Apres jab, I was sent to a waiting room to make sure I did not suffer an adverse reaction. I did not, and walked out to my car, having taken one small step toward a normal life, defined these days as a life free of worry that one will end one’s days isolated in an intensive care ward, wheezing through a ventilator. That liberation is, of course, a long way off. I have to get the second dose, scheduled for February 19, and figure it will be at least six months, probably a year, before most everyone else in the country is vaccinated and on their own roads to normality.
Still, I breathed a little easier. I was reminded of a day, a long, long time ago, when my mother took me to the doctor for the polio vaccine . Up until iJonas Salk invented it, every child and every parent lived in dread of that disease. Now we could go to the municipal swimming pool or to school without fear contracting it, and the possibility of a life on crutches or, worse, in an iron lung.
My experience with the Covid vaccine was a happy one, compared with what other people have to go through.
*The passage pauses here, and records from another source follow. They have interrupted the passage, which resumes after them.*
-- pv_equiv track=rewrite | github.com/HALF111/cs61a | projects/proj02-cats/cats.py | shifty_shifts
-- ===== SOURCE A (Python) =====
-- def shifty_shifts(start, goal, limit):
--     """A diff function for autocorrect that determines how many letters
--     in START need to be substituted to create GOAL, then adds the difference in
--     their lengths.
--     """
--     # BEGIN PROBLEM 6
--     if limit < 0:
--         return 1
--
--     if len(start) == 0:
--         return len(goal)
--     elif len(goal) == 0:
--         return len(start)
--     else:
--         if start[0] == goal[0]:
--             return shifty_shifts(start[1:], goal[1:], limit)
--         else:
--             return shifty_shifts(start[1:], goal[1:], limit-1) + 1
-- ===== SOURCE B (Python) =====
-- def shifty_shifts(start, goal, limit):
--     """Single index-free pass over the paired characters: count mismatches,
--     early-stop once the count exceeds limit, then add the length difference."""
--     if limit < 0:
--         return 1
--     m = 0
--     for a, b in zip(start, goal):
--         if a != b:
--             m += 1
--             if m > limit:
--                 return limit + 2
--     return m + abs(len(start) - len(goal))
-- ===== Notes on version B (the rewrite author's own statement) =====
-- stated objective: faster
-- what changed: Replaced the recursion that slices both strings at every step with a single iterative pass over zipped characters that counts mismatches, returns limit+2 as soon as the count exceeds the limit, and adds the length difference at the end.
import Mathlib
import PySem

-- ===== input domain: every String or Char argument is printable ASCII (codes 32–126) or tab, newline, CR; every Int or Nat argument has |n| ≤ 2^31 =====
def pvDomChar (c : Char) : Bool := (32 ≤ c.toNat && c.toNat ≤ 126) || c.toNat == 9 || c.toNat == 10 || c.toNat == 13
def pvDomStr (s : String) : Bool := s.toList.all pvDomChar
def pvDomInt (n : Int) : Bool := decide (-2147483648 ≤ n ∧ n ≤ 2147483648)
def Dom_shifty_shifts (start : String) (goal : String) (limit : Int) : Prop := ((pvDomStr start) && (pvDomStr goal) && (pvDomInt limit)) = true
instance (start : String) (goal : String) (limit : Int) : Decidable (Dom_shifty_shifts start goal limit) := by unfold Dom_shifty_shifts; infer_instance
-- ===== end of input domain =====

-- B replaces A's quadratic slicing recursion by one linear pass with an early stop (objective: faster, asymptotic).


-- ===== PORT A =====
-- A's recursion on the two strings' character lists (start[1:], goal[1:] = the tails).
def shiftyShiftsA : List Char → List Char → Int → Int
  | [], g, limit => if limit < 0 then 1 else (g.length : Int)
  | _ :: s, [], limit => if limit < 0 then 1 else ((s.length : Int) + 1)
  | a :: s, b :: g, limit =>
    if limit < 0 then 1
    else if a = b then shiftyShiftsA s g limit
    else shiftyShiftsA s g (limit - 1) + 1

def shifty_shifts (start : String) (goal : String) (limit : Int) : Int :=
  shiftyShiftsA start.toList goal.toList limit

-- ===== PORT B =====
-- B's for-loop over zip(start, goal) carrying the mismatch count m;
-- `none` models the early `return limit + 2`, `some m` the loop running off the end.
def shiftyShiftsBLoop (limit : Int) : List Char → List Char → Int → Option Int
  | a :: s, b :: g, m =>
    if a ≠ b then
      if m + 1 > limit then none
      else shiftyShiftsBLoop limit s g (m + 1)
    else shiftyShiftsBLoop limit s g m
  | _, _, m => some m

def shifty_shifts_alt (start : String) (goal : String) (limit : Int) : Int :=
  if limit < 0 then 1
  else match shiftyShiftsBLoop limit start.toList goal.toList 0 with
    | none => limit + 2
    | some m => m + |(start.toList.length : Int) - (goal.toList.length : Int)|

-- ===== PRECONDITION & SPEC =====
def Spec_shifty_shifts (start : String) (goal : String) (limit : Int) (out : Int) : Prop := out = shifty_shifts_alt start goal limit
instance (start : String) (goal : String) (limit : Int) (out : Int) : Decidable (Spec_shifty_shifts start goal limit out) := by unfold Spec_shifty_shifts; infer_instance

-- ===== CLAIM (what is proved, stated in full; the proofs are below) =====
def Claim_equal_shifty_shifts : Prop := ∀ (start : String) (goal : String) (limit : Int), Dom_shifty_shifts start goal limit → Spec_shifty_shifts start goal limit (shifty_shifts start goal limit)

-- ===== LEMMAS AND PROOFS =====
theorem pv_abs_natCast_sub_zero (n : Nat) : |(0 : Int) - (n : Int)| = (n : Int) := by
  rw [zero_sub, abs_neg, Int.abs_natCast]

theorem pv_abs_succ_sub_succ (p q : Nat) :
    |((p : Int) + 1) - ((q : Int) + 1)| = |(p : Int) - (q : Int)| := by congr 1; ring

-- Invariant: after m mismatches, A's remaining recursion with budget limit - m
-- equals B's loop continuation (early exit ⇒ value limit + 2 - m locally).
theorem shiftyA_eq_loop (s : List Char) : ∀ (g : List Char) (limit m : Int), m ≤ limit →
    shiftyShiftsA s g (limit - m) =
      (match shiftyShiftsBLoop limit s g m with
        | none => limit + 2 - m
        | some m' => (m' - m) + |(s.length : Int) - (g.length : Int)|) := by
  induction s with
  | nil =>
    intro g limit m h
    simp only [shiftyShiftsA, shiftyShiftsBLoop, if_neg (show ¬(limit - m < 0) by omega),
      List.length_nil, Nat.cast_zero, pv_abs_natCast_sub_zero]
    cases g <;> simp <;> omega
  | cons a s ih =>
    intro g limit m h
    cases g with
    | nil =>
      simp only [shiftyShiftsA, shiftyShiftsBLoop, if_neg (show ¬(limit - m < 0) by omega),
        List.length_nil, List.length_cons, Nat.cast_zero]
      rw [sub_zero, abs_of_nonneg (by positivity)]
      push_cast
      ring
    | cons b g =>
      by_cases hab : a = b
      · subst hab
        have ih' := ih g limit m h
        simp only [shiftyShiftsA, shiftyShiftsBLoop, if_neg (show ¬(limit - m < 0) by omega),
          ne_eq, not_true_eq_false, if_false, List.length_cons]
        rw [ih']
        cases hres : shiftyShiftsBLoop limit s g m with
        | none => simp
        | some m' =>
          simp only
          push_cast
          rw [pv_abs_succ_sub_succ]
      · by_cases hex : m + 1 > limit
        · have hA1 : shiftyShiftsA s g (limit - m - 1) = 1 := by
            cases s <;> cases g <;>
              simp only [shiftyShiftsA, if_pos (show limit - m - 1 < 0 by omega)]
          simp only [shiftyShiftsA, shiftyShiftsBLoop,
            if_neg (show ¬(limit - m < 0) by omega), ne_eq, hab,
            not_false_eq_true, if_true, if_pos hex]
          rw [if_neg not_false, hA1]
          show (1 : Int) + 1 = limit + 2 - m
          omega
        · have ih' := ih g limit (m + 1) (by omega)
          simp only [shiftyShiftsA, shiftyShiftsBLoop,
            if_neg (show ¬(limit - m < 0) by omega), ne_eq, hab,
            not_false_eq_true, if_true, if_neg hex, List.length_cons]
          rw [show limit - m - 1 = limit - (m + 1) by ring, ih']
          cases hres : shiftyShiftsBLoop limit s g (m + 1) with
          | none => show limit + 2 - (m + 1) + 1 = limit + 2 - m; ring
          | some m' =>
            simp only
            push_cast
            rw [pv_abs_succ_sub_succ]
            ring

-- ===== VERDICT (by name: the statement is the Claim_ definition above) =====
theorem shifty_shifts_spec : Claim_equal_shifty_shifts := by
  intro start goal limit _
  unfold Spec_shifty_shifts shifty_shifts shifty_shifts_alt
  by_cases hl : limit < 0
  · rw [if_pos hl]
    cases start.toList <;> cases goal.toList <;>
      simp only [shiftyShiftsA, if_pos hl]
  · have hmain := shiftyA_eq_loop start.toList goal.toList limit 0 (by omega)
    rw [sub_zero] at hmain
    rw [hmain, if_neg hl]
    cases hres : shiftyShiftsBLoop limit start.toList goal.toList 0 with
    | none => simp
    | some m' => simp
For example, my wife and sister-in-law spent many hours between them seeking an appointment for their 94-year-old mother, Molly Ware. She lives in Westchester County, N.Y., where the vaccine rollout is doing anything but rolling. After two days of searching, Leslie and Jennifer secured a slot for Molly fairly near her home — on April 5th! That was better than the first opening they found — on April 15 at a race track in Queens, many traffic-choked miles from Molly’s home in Rye, N.Y.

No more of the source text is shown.